1Step 1: Understand Ideal Gas Law

To solve these types of problems, we need to use the Ideal Gas Law, which is given by the equation: \[ PV = nRT \] where \( P \) is pressure in pascals (Pa), \( V \) is volume in cubic meters (m³), \( n \) is the number of moles, \( R \) is the universal gas constant (8.314 J/mol·K), and \( T \) is temperature in Kelvin (K).

2Step 2: Convert Units for Part (a)

For part (a), convert the volume from liters to cubic meters: \( V = 2.25 \text{ L} = 2.25 \times 10^{-3} \text{ m}^3 \).Convert the temperature from Celsius to Kelvin: \( T = 37 + 273.15 = 310.15 \text{ K} \).Convert the pressure from kPa to Pa: \( P = 97.99 \text{ kPa} = 97990 \text{ Pa} \).

3Step 3: Calculate the Number of Moles for Part (a)

Rearrange the Ideal Gas Law to solve for \( n \): \[ n = \frac{PV}{RT} \]Substitute the values: \( n = \frac{97990 \times 2.25 \times 10^{-3}}{8.314 \times 310.15} \).
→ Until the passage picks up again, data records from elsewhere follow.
-- pv_equiv track=rewrite | github.com/OTOYO1020/ChatDev_Intermediate | WareHouse/DD_215__20250518054513/coprime_utils.py | find_coprime_integers
-- ===== SOURCE A (Python) =====
-- from math import gcd
-- from typing import List
--
-- def find_coprime_integers(N: int, M: int, A: List[int]) -> List[int]:
--     '''
--     This function finds all integers k from 1 to M that are coprime with all integers in list A.
--     Parameters:
--     N (int): The number of integers in list A.
--     M (int): The upper limit for k.
--     A (List[int]): The list of positive integers.
--     Returns:
--     List[int]: A list of integers k that are coprime with all integers in A.
--     '''
--     result = []
--     # Handle the case when N is 0
--     if N == 0:
--         return result  # Return an empty list when N is 0
--     for k in range(1, M + 1):
--         if all(gcd(a, k) == 1 for a in A):
--             result.append(k)
--     return result
-- ===== SOURCE B (Python) =====
-- from math import gcd
-- from typing import List
--
-- def find_coprime_integers(N: int, M: int, A: List[int]) -> List[int]:
--     # Fold A into a single modulus L = lcm(|a| for a in A); k is coprime with
--     # every a iff gcd(k, L) == 1, so the inner all()-scan over A disappears.
--     if N == 0:
--         return []
--     L = 1
--     for a in A:
--         g = gcd(L, a)
--         L = 0 if g == 0 else abs(L * a) // g
--     return [k for k in range(1, M + 1) if gcd(k, L) == 1]
-- ===== Notes on version B (the rewrite author's own statement) =====
-- stated objective: faster
-- what changed: B folds A once into L = lcm(|a|) and tests each k with a single gcd(k, L) instead of scanning all of A for every k.
import Mathlib
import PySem

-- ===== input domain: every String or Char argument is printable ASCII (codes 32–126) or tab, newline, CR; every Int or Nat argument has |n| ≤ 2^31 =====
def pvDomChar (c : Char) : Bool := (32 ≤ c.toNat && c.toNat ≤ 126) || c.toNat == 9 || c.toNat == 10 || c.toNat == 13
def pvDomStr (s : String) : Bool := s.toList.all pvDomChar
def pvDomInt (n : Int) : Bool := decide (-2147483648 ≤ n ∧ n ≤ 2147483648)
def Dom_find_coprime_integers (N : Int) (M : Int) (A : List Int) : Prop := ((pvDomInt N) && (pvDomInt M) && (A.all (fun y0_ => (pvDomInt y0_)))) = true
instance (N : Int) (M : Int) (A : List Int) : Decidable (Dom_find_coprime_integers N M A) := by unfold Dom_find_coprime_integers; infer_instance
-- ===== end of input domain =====

-- B replaces the per-k scan of A by one precomputed modulus L = lcm(|a| : a ∈ A) and a single gcd test per k (objective: faster).

-- ===== PORT A =====
def find_coprime_integers (N : Int) (M : Int) (A : List Int) : List Int :=
  if N == 0 then []
  else
    (PySem.List.pyRange 1 (M + 1) 1).foldl
      (fun result k => if A.all (fun a => Int.gcd a k == 1) then result ++ [k] else result) []

-- ===== PORT B =====
def find_coprime_integers_alt (N : Int) (M : Int) (A : List Int) : List Int :=
  if N == 0 then []
  else
    let L : Int := A.foldl (fun L a =>
      let g : Nat := Int.gcd L a
      if g == 0 then 0 else ((L * a).natAbs / g : Int)) 1
    (PySem.List.pyRange 1 (M + 1) 1).filter (fun k => Int.gcd k L == 1)

-- ===== PRECONDITION & SPEC =====
def Spec_find_coprime_integers (N : Int) (M : Int) (A : List Int) (out : List Int) : Prop := out = find_coprime_integers_alt N M A
instance (N : Int) (M : Int) (A : List Int) (out : List Int) : Decidable (Spec_find_coprime_integers N M A out) := by unfold Spec_find_coprime_integers; infer_instance

-- ===== CLAIM (what is proved, stated in full; the proofs are below) =====
def Claim_equal_find_coprime_integers : Prop := ∀ (N : Int) (M : Int) (A : List Int), Dom_find_coprime_integers N M A → Spec_find_coprime_integers N M A (find_coprime_integers N M A)

-- ===== LEMMAS AND PROOFS =====

-- B's Int-valued fold is the Nat lcm fold of the absolute values, cast to Int.
theorem lcm_fold_eq (A : List Int) (n : Nat) :
    A.foldl (fun L a =>
      let g : Nat := Int.gcd L a
      if g == 0 then 0 else ((L * a).natAbs / g : Int)) (n : Int)
      = ((A.foldl (fun m a => Nat.lcm m a.natAbs) n : Nat) : Int) := by
  induction A generalizing n with
  | nil => rfl
  | cons a A ih =>
      simp only [List.foldl_cons]
      have hg : Int.gcd (n : Int) a = Nat.gcd n a.natAbs := by
        simp [Int.gcd]
      have hstep : (if (Int.gcd (n : Int) a == 0) = true then (0 : Int)
          else (((n : Int) * a).natAbs / Int.gcd (n : Int) a : Int))
          = ((Nat.lcm n a.natAbs : Nat) : Int) := by
        by_cases h : Int.gcd (n : Int) a = 0
        · have h2 := Int.gcd_eq_zero_iff.mp h
          have hn : n = 0 := by exact_mod_cast h2.1
          simp [hn, Nat.lcm]
        · simp only [beq_iff_eq, h, if_false]
          have hna : ((n : Int) * a).natAbs = n * a.natAbs := by
            simp [Int.natAbs_mul]
          rw [hg, hna, Nat.lcm, Int.ofNat_ediv_ofNat]
      rw [hstep, ih]

-- Coprimality with the lcm fold ⇔ coprimality with the seed and every element.
theorem coprime_fold_iff (k : Nat) (A : List Int) (n : Nat) :
    Nat.Coprime k (A.foldl (fun m a => Nat.lcm m a.natAbs) n)
      ↔ (Nat.Coprime k n ∧ ∀ a ∈ A, Nat.Coprime k a.natAbs) := by
  induction A generalizing n with
  | nil => simp [List.foldl_nil]
  | cons a A ih =>
      simp only [List.foldl_cons, ih, List.mem_cons]
      constructor
      · rintro ⟨h1, h2⟩
        refine ⟨Nat.Coprime.coprime_dvd_right (Nat.dvd_lcm_left _ _) h1,
          fun b hb => ?_⟩
        rcases hb with hb | hb
        · subst hb; exact Nat.Coprime.coprime_dvd_right (Nat.dvd_lcm_right _ _) h1
        · exact h2 b hb
      · rintro ⟨h1, h2⟩
        exact ⟨Nat.Coprime.coprime_dvd_right
            (Nat.lcm_dvd (dvd_mul_right _ _) (dvd_mul_left _ _))
            ((h1.mul_right (h2 a (Or.inl rfl)))),
          fun b hb => h2 b (Or.inr hb)⟩

-- The two per-k tests coincide.
theorem pred_eq (A : List Int) (k : Int) :
    (A.all (fun a => Int.gcd a k == 1))
      = (Int.gcd k ((A.foldl (fun m a => Nat.lcm m a.natAbs) 1 : Nat) : Int) == 1) := by
  have h : Int.gcd k ((A.foldl (fun m a => Nat.lcm m a.natAbs) 1 : Nat) : Int)
      = Nat.gcd k.natAbs (A.foldl (fun m a => Nat.lcm m a.natAbs) 1) := by
    simp [Int.gcd]
  rw [h]
  by_cases hc : Nat.Coprime k.natAbs (A.foldl (fun m a => Nat.lcm m a.natAbs) 1)
  · have hall := (coprime_fold_iff k.natAbs A 1).mp hc
    have : ∀ a ∈ A, (Int.gcd a k == 1) = true := by
      intro a ha
      have := hall.2 a ha
      simp [Int.gcd, Nat.Coprime, Nat.gcd_comm] at this ⊢
      omega
    simp [List.all_eq_true.mpr this, hc.gcd_eq_one]
  · have : ¬ ∀ a ∈ A, Nat.Coprime k.natAbs a.natAbs := by
      intro hall
      exact hc ((coprime_fold_iff k.natAbs A 1).mpr ⟨Nat.coprime_one_right _, hall⟩)
    push Not at this
    obtain ⟨a, ha, hna⟩ := this
    have h1 : (A.all (fun a => Int.gcd a k == 1)) = false := by
      simp only [] at *
      refine Bool.eq_false_iff.mpr ?_
      intro hall
      rw [List.all_eq_true] at hall
      have := hall a ha
      apply hna
      simp [Int.gcd] at this
      simpa [Nat.Coprime, Nat.gcd_comm] using this
    rw [h1]
    have h2 : Nat.gcd k.natAbs (A.foldl (fun m a => Nat.lcm m a.natAbs) 1) ≠ 1 := hc
    simp [h2]

-- ===== VERDICT (by name: the statement is the Claim_ definition above) =====
theorem find_coprime_integers_spec : Claim_equal_find_coprime_integers := by
  intro N M A _
  unfold Spec_find_coprime_integers find_coprime_integers find_coprime_integers_alt
  by_cases hN : N == 0
  · simp [hN]
  · simp only [hN]
    rw [show ((1 : Int) : Int) = ((1 : Nat) : Int) from rfl, lcm_fold_eq]
    rw [PySem.List.foldl_append_if_eq_filter]
    simp only [List.nil_append]
    exact List.filter_congr (fun k _ => pred_eq A k)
This gives \( n \approx 0.0857 \text{ moles} \).

4Step 4: Calculate the Number of Molecules for Part (a)

Use Avogadro's number to find the number of molecules: \[ N = n \times 6.022 \times 10^{23} \]Substitute the value of \( n \) from Step 3: \( N = 0.0857 \times 6.022 \times 10^{23} \), which results in \( N \approx 5.16 \times 10^{22} \) molecules.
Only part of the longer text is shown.